*** Source information ***

-- pv_equiv track=rewrite | github.com/jenapidev/Jean_condos_assesment | Python module/main.py | eights_together
-- ===== SOURCE A (Python) =====
-- def eights_together(vector: [int]) -> bool:
--     eights_indices = [i for i, num in enumerate(vector) if num == 8]
--
--     # No 8s in the vector
--     if not eights_indices:
--         return True
--
--     for i in range(len(eights_indices) - 1):
--         if eights_indices[i + 1] - eights_indices[i] != 1:
--             return False
--
--     return True
-- ===== SOURCE B (Python) =====
-- def eights_together(vector: [int]) -> bool:
--     seen = False
--     finished = False
--     for num in vector:
--         if num == 8:
--             if finished:
--                 return False
--             seen = True
--         elif seen:
--             finished = True
--     return True
-- ===== Notes on version B (the rewrite author's own statement) =====
-- stated objective: simpler
-- what changed: Replaced the index-list construction plus adjacent-difference loop by a single pass maintaining two booleans (run started / run ended), returning False as soon as an 8 appears after a finished run.
import Mathlib
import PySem

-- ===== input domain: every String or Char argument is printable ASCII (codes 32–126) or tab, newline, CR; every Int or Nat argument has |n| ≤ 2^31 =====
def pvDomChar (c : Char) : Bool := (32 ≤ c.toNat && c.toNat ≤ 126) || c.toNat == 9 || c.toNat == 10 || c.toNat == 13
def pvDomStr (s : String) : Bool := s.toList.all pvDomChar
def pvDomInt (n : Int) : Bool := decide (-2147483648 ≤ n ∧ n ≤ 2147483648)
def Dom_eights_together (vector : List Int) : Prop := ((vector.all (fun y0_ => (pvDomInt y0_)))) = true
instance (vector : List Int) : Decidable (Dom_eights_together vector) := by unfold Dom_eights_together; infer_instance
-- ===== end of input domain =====

-- ===== PORT A =====
-- B replaces A's index-list + adjacent-difference check by a one-pass two-boolean scan (simpler, O(1) space).
-- helper: the comprehension '[i for i, num in enumerate(vector) if num == 8]' with running index n
def eightsIdxA (n : Int) : List Int → List Int
  | [] => []
  | x :: xs => if x == 8 then n :: eightsIdxA (n + 1) xs else eightsIdxA (n + 1) xs

-- helper: the loop 'for i in range(len-1): if idx[i+1]-idx[i] != 1: return False'
def adjOkA : List Int → Bool
  | a :: b :: rest => if b - a ≠ 1 then false else adjOkA (b :: rest)
  | _ => true

def eights_together (vector : List Int) : Bool :=
  let eights_indices := eightsIdxA 0 vector
  if eights_indices = [] then true
  else adjOkA eights_indices

-- ===== PORT B =====
def goB : List Int → Bool → Bool → Bool
  | [], _, _ => true
  | x :: xs, seen, finished =>
    if x == 8 then
      if finished then false else goB xs true finished
    else goB xs seen (finished || seen)

def eights_together_alt (vector : List Int) : Bool :=
  goB vector false false

-- ===== PRECONDITION & SPEC =====
def Spec_eights_together (vector : List Int) (out : Bool) : Prop := out = eights_together_alt vector
instance (vector : List Int) (out : Bool) : Decidable (Spec_eights_together vector out) := by unfold Spec_eights_together; infer_instance

-- ===== CLAIM (what is proved, stated in full; the proofs are below) =====
def Claim_equal_eights_together : Prop := ∀ (vector : List Int), Dom_eights_together vector → Spec_eights_together vector (eights_together vector)

-- ===== LEMMAS AND PROOFS =====

-- with 'finished' set, B returns true iff no 8 remains
theorem goB_finished (ys : List Int) (seen : Bool) :
    goB ys seen true = !(ys.contains 8) := by
  induction ys generalizing seen with
  | nil => simp [goB]
  | cons y ys ih =>
    by_cases h : y = 8
    · subst h; simp [goB]
    · simp [goB, h, ih, Ne.symm h]

-- indices produced are ≥ the starting offset
theorem eightsIdxA_ge (n : Int) (v : List Int) :
    ∀ j ∈ eightsIdxA n v, n ≤ j := by
  induction v generalizing n with
  | nil => simp [eightsIdxA]
  | cons x xs ih =>
    intro j hj
    simp only [eightsIdxA] at hj
    by_cases h : x = 8
    · simp [h] at hj
      rcases hj with rfl | hj
      · exact le_refl _
      · exact le_trans (by omega) (ih (n + 1) j hj)
    · simp [h] at hj
      exact le_trans (by omega) (ih (n + 1) j hj)

-- empty index list ↔ no 8 in the suffix
theorem eightsIdxA_nil (n : Int) (v : List Int) :
    eightsIdxA n v = [] ↔ v.contains 8 = false := by
  induction v generalizing n with
  | nil => simp [eightsIdxA]
  | cons x xs ih =>
    by_cases h : x = 8
    · subst h; simp [eightsIdxA]
    · simp [eightsIdxA, h, ih (n + 1), Ne.symm h]

-- run in progress: adjacency from the last seen index n matches B with seen = true
theorem adjOk_run (xs : List Int) (n : Int) :
    adjOkA (n :: eightsIdxA (n + 1) xs) = goB xs true false := by
  induction xs generalizing n with
  | nil => simp [eightsIdxA, adjOkA, goB]
  | cons y ys ih =>
    by_cases h : y = 8
    · subst h
      rw [show eightsIdxA (n + 1) ((8 : Int) :: ys) = (n + 1) :: eightsIdxA (n + 1 + 1) ys
            from by simp [eightsIdxA]]
      rw [show goB ((8 : Int) :: ys) true false = goB ys true false from by simp [goB]]
      rw [← ih (n + 1)]
      have h1 : (n + 1 : Int) - n = 1 := by ring
      simp [adjOkA, h1]
    · rw [show eightsIdxA (n + 1) (y :: ys) = eightsIdxA (n + 1 + 1) ys
            from by simp [eightsIdxA, h]]
      rw [show goB (y :: ys) true false = goB ys true true from by simp [goB, h]]
      rw [goB_finished]
      cases hidx : eightsIdxA (n + 1 + 1) ys with
      | nil =>
        have hc := (eightsIdxA_nil (n + 1 + 1) ys).mp hidx
        simp [adjOkA]
        simpa using hc
      | cons j rest =>
        have hj : n + 1 + 1 ≤ j := eightsIdxA_ge _ _ j (by rw [hidx]; exact List.mem_cons_self)
        have hcont : ys.contains 8 = true := by
          by_contra hc
          rw [Bool.not_eq_true] at hc
          rw [(eightsIdxA_nil (n + 1 + 1) ys).mpr hc] at hidx
          simp at hidx
        have hne : j - n ≠ 1 := by omega
        simp [adjOkA, hne]
        simpa using hcont

-- main: A's whole computation from offset n equals B from the initial state
theorem main_lemma (v : List Int) (n : Int) :
    adjOkA (eightsIdxA n v) = goB v false false := by
  induction v generalizing n with
  | nil => simp [eightsIdxA, adjOkA, goB]
  | cons x xs ih =>
    by_cases h : x = 8
    · subst h
      rw [show eightsIdxA n ((8 : Int) :: xs) = n :: eightsIdxA (n + 1) xs
            from by simp [eightsIdxA]]
      rw [show goB ((8 : Int) :: xs) false false = goB xs true false from by simp [goB]]
      exact adjOk_run xs n
    · rw [show eightsIdxA n (x :: xs) = eightsIdxA (n + 1) xs from by simp [eightsIdxA, h]]
      rw [show goB (x :: xs) false false = goB xs false false from by simp [goB, h]]
      exact ih (n + 1)

-- ===== VERDICT (by name: the statement is the Claim_ definition above) =====
theorem eights_together_spec : Claim_equal_eights_together := by
  intro v _
  unfold Spec_eights_together eights_together eights_together_alt
  by_cases h : eightsIdxA 0 v = []
  · simp [h, ← main_lemma v 0, adjOkA]
  · simp [h, main_lemma v 0]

*** End of Source information ***

Please give back, exactly as it stands above, the stretch from the line with "let eights_indices := eightsIdxA 0 vector" through the line with "-- with 'finished'", and no line outside it.

__Exercise solution__.
  let eights_indices := eightsIdxA 0 vector
  if eights_indices = [] then true
  else adjOkA eights_indices

-- ===== PORT B =====
def goB : List Int → Bool → Bool → Bool
  | [], _, _ => true
  | x :: xs, seen, finished =>
    if x == 8 then
      if finished then false else goB xs true finished
    else goB xs seen (finished || seen)

def eights_together_alt (vector : List Int) : Bool :=
  goB vector false false

-- ===== PRECONDITION & SPEC =====
def Spec_eights_together (vector : List Int) (out : Bool) : Prop := out = eights_together_alt vector
instance (vector : List Int) (out : Bool) : Decidable (Spec_eights_together vector out) := by unfold Spec_eights_together; infer_instance

-- ===== CLAIM (what is proved, stated in full; the proofs are below) =====
def Claim_equal_eights_together : Prop := ∀ (vector : List Int), Dom_eights_together vector → Spec_eights_together vector (eights_together vector)

-- ===== LEMMAS AND PROOFS =====

-- with 'finished' set, B returns true iff no 8 remains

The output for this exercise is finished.